#### Input for this task ####

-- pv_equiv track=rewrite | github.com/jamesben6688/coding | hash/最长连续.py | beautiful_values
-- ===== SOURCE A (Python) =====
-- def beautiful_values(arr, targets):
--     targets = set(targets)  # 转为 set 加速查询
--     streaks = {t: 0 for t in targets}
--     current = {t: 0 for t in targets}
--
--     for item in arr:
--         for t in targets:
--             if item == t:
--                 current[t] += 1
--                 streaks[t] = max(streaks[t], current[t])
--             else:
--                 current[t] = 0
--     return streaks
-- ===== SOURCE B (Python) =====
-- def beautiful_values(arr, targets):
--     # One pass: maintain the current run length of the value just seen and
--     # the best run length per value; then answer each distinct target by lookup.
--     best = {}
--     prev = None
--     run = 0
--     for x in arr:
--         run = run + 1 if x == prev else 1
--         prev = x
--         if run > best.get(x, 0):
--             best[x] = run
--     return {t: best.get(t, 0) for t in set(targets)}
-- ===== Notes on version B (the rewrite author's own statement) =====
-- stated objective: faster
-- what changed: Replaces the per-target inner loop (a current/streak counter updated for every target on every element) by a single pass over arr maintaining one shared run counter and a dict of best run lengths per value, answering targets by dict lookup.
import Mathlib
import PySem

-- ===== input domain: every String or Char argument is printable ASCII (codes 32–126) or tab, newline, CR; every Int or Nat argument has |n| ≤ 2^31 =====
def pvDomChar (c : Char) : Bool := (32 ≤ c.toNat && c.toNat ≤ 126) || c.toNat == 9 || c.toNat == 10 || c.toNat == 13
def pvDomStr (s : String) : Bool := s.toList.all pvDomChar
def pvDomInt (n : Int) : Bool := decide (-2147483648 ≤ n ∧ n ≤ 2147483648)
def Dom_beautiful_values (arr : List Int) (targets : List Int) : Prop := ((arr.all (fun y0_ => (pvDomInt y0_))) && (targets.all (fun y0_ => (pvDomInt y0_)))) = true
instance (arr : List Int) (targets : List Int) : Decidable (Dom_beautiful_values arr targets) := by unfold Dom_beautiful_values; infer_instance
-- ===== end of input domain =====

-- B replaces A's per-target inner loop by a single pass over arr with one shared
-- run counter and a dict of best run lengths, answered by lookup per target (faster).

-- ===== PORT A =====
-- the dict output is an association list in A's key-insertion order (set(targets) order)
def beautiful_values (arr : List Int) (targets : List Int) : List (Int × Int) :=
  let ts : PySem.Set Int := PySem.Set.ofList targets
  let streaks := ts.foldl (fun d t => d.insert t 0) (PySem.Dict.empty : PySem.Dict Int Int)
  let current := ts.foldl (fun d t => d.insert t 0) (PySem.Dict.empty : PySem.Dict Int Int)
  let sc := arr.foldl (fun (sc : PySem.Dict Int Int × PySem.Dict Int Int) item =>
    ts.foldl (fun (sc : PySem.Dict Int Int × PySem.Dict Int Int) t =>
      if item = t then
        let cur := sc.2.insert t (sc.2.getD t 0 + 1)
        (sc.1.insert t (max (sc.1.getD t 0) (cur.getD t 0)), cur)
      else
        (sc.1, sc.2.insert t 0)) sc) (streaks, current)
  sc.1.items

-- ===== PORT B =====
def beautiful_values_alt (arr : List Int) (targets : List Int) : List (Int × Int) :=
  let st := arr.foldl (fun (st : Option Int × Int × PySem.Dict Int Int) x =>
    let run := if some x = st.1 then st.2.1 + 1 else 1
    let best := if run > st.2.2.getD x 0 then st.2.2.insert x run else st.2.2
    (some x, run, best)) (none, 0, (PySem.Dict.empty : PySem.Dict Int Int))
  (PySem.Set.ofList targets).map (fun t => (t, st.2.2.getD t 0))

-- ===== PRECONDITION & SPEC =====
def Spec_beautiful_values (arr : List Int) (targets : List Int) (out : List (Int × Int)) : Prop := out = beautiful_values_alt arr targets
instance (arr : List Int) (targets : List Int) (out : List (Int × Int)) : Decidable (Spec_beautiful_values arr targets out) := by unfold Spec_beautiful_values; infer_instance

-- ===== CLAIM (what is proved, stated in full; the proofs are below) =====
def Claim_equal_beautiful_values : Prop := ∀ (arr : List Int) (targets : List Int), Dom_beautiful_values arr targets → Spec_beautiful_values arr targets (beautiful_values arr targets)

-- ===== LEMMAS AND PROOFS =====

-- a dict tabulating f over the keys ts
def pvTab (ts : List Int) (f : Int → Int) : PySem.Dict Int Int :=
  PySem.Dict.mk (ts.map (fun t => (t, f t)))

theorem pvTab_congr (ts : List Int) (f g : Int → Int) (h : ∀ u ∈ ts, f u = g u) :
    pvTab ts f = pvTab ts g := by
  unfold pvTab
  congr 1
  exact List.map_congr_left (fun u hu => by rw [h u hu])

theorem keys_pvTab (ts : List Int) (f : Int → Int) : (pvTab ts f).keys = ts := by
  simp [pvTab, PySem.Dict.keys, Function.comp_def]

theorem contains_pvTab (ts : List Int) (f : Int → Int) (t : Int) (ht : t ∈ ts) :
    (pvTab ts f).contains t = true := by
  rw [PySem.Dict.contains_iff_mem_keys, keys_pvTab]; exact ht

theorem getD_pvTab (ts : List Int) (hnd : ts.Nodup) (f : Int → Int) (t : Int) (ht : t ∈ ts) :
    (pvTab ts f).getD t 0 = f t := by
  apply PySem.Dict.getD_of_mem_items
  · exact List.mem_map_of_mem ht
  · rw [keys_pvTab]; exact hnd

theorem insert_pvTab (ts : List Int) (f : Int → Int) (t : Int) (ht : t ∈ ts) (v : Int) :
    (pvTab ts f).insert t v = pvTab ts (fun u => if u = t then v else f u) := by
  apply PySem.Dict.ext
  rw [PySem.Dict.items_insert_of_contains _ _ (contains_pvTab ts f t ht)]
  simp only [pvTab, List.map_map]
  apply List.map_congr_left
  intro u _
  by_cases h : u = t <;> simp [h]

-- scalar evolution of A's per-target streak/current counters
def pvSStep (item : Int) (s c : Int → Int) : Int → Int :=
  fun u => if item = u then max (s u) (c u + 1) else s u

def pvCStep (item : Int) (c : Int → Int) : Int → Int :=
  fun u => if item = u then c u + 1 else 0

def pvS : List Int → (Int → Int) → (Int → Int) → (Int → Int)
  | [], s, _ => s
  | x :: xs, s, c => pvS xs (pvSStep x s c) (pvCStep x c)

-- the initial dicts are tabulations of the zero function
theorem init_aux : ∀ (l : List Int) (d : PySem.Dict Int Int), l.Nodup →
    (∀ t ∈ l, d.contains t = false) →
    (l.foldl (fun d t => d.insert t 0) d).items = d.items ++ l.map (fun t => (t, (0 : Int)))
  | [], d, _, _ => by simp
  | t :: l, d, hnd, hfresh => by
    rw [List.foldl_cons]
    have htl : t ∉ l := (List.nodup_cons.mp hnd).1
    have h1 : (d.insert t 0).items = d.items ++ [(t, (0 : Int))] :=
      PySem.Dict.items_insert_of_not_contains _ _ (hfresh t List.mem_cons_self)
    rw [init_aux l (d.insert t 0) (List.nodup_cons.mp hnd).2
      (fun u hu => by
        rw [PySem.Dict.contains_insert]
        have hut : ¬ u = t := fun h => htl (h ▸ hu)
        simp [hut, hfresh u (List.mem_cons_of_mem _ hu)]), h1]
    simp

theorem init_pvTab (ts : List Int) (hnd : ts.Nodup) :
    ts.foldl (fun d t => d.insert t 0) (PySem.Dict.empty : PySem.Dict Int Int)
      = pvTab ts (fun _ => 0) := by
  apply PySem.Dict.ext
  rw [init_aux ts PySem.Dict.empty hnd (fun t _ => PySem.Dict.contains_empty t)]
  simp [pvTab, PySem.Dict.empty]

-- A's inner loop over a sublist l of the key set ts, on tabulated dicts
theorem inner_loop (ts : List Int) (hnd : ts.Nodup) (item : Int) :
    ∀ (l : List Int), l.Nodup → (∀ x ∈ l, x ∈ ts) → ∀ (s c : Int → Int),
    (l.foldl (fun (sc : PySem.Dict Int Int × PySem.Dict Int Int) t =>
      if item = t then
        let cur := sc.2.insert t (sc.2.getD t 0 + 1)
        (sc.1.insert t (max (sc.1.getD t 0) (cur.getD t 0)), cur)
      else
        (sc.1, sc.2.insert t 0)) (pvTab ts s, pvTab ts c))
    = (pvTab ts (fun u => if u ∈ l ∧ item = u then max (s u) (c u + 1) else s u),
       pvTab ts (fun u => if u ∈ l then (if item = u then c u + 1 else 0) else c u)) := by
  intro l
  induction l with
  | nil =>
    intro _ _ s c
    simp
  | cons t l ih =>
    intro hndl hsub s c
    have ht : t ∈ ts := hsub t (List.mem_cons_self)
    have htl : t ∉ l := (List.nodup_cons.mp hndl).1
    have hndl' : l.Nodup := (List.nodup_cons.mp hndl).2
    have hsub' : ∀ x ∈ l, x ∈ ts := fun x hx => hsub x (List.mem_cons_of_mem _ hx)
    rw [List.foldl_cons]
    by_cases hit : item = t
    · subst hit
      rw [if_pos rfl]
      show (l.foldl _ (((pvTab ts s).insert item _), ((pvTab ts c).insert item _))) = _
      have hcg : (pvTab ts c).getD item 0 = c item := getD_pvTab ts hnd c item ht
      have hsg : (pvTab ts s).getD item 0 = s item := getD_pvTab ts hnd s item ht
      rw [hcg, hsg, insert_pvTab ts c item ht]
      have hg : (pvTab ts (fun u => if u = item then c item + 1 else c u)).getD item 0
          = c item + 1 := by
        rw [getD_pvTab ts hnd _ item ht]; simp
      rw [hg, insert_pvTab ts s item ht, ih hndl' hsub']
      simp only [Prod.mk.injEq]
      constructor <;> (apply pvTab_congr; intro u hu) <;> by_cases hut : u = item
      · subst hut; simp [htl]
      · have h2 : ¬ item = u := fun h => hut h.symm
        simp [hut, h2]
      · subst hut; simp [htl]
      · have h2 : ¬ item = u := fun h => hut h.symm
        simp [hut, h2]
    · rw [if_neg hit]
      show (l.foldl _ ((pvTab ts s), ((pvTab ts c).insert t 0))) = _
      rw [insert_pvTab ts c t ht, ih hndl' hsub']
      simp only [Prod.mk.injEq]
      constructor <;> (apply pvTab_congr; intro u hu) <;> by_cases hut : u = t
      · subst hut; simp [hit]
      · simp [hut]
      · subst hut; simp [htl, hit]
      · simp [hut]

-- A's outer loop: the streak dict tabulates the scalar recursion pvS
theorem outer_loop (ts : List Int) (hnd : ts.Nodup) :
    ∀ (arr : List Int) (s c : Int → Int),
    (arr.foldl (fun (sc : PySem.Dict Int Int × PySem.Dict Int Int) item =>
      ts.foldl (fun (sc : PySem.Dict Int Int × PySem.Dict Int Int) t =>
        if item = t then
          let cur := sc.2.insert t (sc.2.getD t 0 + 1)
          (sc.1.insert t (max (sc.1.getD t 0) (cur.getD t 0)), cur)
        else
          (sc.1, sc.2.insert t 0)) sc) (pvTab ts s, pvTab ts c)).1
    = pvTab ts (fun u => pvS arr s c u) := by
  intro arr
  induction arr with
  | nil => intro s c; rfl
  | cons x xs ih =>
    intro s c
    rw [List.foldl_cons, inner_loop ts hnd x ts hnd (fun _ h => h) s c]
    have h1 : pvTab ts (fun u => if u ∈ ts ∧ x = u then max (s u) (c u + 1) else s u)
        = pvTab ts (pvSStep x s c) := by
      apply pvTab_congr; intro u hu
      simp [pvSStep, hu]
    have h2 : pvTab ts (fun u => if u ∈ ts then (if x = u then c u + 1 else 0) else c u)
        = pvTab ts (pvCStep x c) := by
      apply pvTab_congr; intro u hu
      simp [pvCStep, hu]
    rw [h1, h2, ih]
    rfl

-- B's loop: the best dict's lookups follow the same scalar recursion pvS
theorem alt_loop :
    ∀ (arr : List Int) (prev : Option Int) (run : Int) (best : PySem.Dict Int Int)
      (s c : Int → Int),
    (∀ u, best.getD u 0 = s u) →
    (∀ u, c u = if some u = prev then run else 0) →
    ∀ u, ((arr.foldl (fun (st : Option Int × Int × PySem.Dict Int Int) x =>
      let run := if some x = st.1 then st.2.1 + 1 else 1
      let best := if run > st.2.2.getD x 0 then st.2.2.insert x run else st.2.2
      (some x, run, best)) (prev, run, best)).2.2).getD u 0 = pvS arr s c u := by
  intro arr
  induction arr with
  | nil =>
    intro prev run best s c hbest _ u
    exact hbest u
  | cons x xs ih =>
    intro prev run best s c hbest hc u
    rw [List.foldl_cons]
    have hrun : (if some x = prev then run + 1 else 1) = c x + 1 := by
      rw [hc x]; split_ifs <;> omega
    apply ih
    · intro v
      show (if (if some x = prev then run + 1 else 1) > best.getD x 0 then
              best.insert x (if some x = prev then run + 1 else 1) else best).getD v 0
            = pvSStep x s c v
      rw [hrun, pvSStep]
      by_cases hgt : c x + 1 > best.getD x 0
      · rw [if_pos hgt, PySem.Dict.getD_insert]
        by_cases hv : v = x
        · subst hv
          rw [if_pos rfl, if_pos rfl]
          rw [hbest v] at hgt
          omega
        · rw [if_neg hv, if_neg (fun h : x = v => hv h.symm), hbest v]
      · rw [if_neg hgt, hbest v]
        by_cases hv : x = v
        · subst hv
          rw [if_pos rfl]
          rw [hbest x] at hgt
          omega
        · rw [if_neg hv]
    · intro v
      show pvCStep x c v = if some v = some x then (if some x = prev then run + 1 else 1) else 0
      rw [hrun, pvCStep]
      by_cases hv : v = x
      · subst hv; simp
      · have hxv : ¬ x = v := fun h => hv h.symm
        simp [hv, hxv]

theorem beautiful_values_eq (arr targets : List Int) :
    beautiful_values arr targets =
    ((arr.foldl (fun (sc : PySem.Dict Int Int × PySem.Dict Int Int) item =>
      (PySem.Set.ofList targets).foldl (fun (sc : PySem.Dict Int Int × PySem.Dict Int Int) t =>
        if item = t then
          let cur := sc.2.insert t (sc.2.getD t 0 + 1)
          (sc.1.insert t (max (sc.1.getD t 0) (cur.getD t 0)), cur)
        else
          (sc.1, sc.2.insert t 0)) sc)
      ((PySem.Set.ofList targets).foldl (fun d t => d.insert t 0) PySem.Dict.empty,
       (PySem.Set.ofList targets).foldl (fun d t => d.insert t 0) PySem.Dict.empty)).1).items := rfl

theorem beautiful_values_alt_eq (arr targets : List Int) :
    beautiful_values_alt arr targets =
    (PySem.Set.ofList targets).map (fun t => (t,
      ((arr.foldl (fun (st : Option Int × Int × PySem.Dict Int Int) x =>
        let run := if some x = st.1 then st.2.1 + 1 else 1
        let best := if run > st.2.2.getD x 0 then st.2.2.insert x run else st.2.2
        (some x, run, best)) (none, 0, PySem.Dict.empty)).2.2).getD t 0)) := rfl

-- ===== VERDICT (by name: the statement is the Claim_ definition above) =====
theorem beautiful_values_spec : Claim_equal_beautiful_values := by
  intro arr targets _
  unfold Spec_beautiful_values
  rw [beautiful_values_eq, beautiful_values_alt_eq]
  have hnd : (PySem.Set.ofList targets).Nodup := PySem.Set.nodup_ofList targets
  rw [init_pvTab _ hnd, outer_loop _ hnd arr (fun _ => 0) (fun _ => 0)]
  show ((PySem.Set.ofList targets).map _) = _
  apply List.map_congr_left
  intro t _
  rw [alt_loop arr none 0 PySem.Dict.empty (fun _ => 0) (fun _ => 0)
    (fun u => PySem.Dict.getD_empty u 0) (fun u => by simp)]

####

→ **Exercise directions**:
Reproduce every line of the records containing the string "unfold".

→ **Task output**:
instance (arr : List Int) (targets : List Int) : Decidable (Dom_beautiful_values arr targets) := by unfold Dom_beautiful_values; infer_instance
instance (arr : List Int) (targets : List Int) (out : List (Int × Int)) : Decidable (Spec_beautiful_values arr targets out) := by unfold Spec_beautiful_values; infer_instance
  unfold pvTab
  unfold Spec_beautiful_values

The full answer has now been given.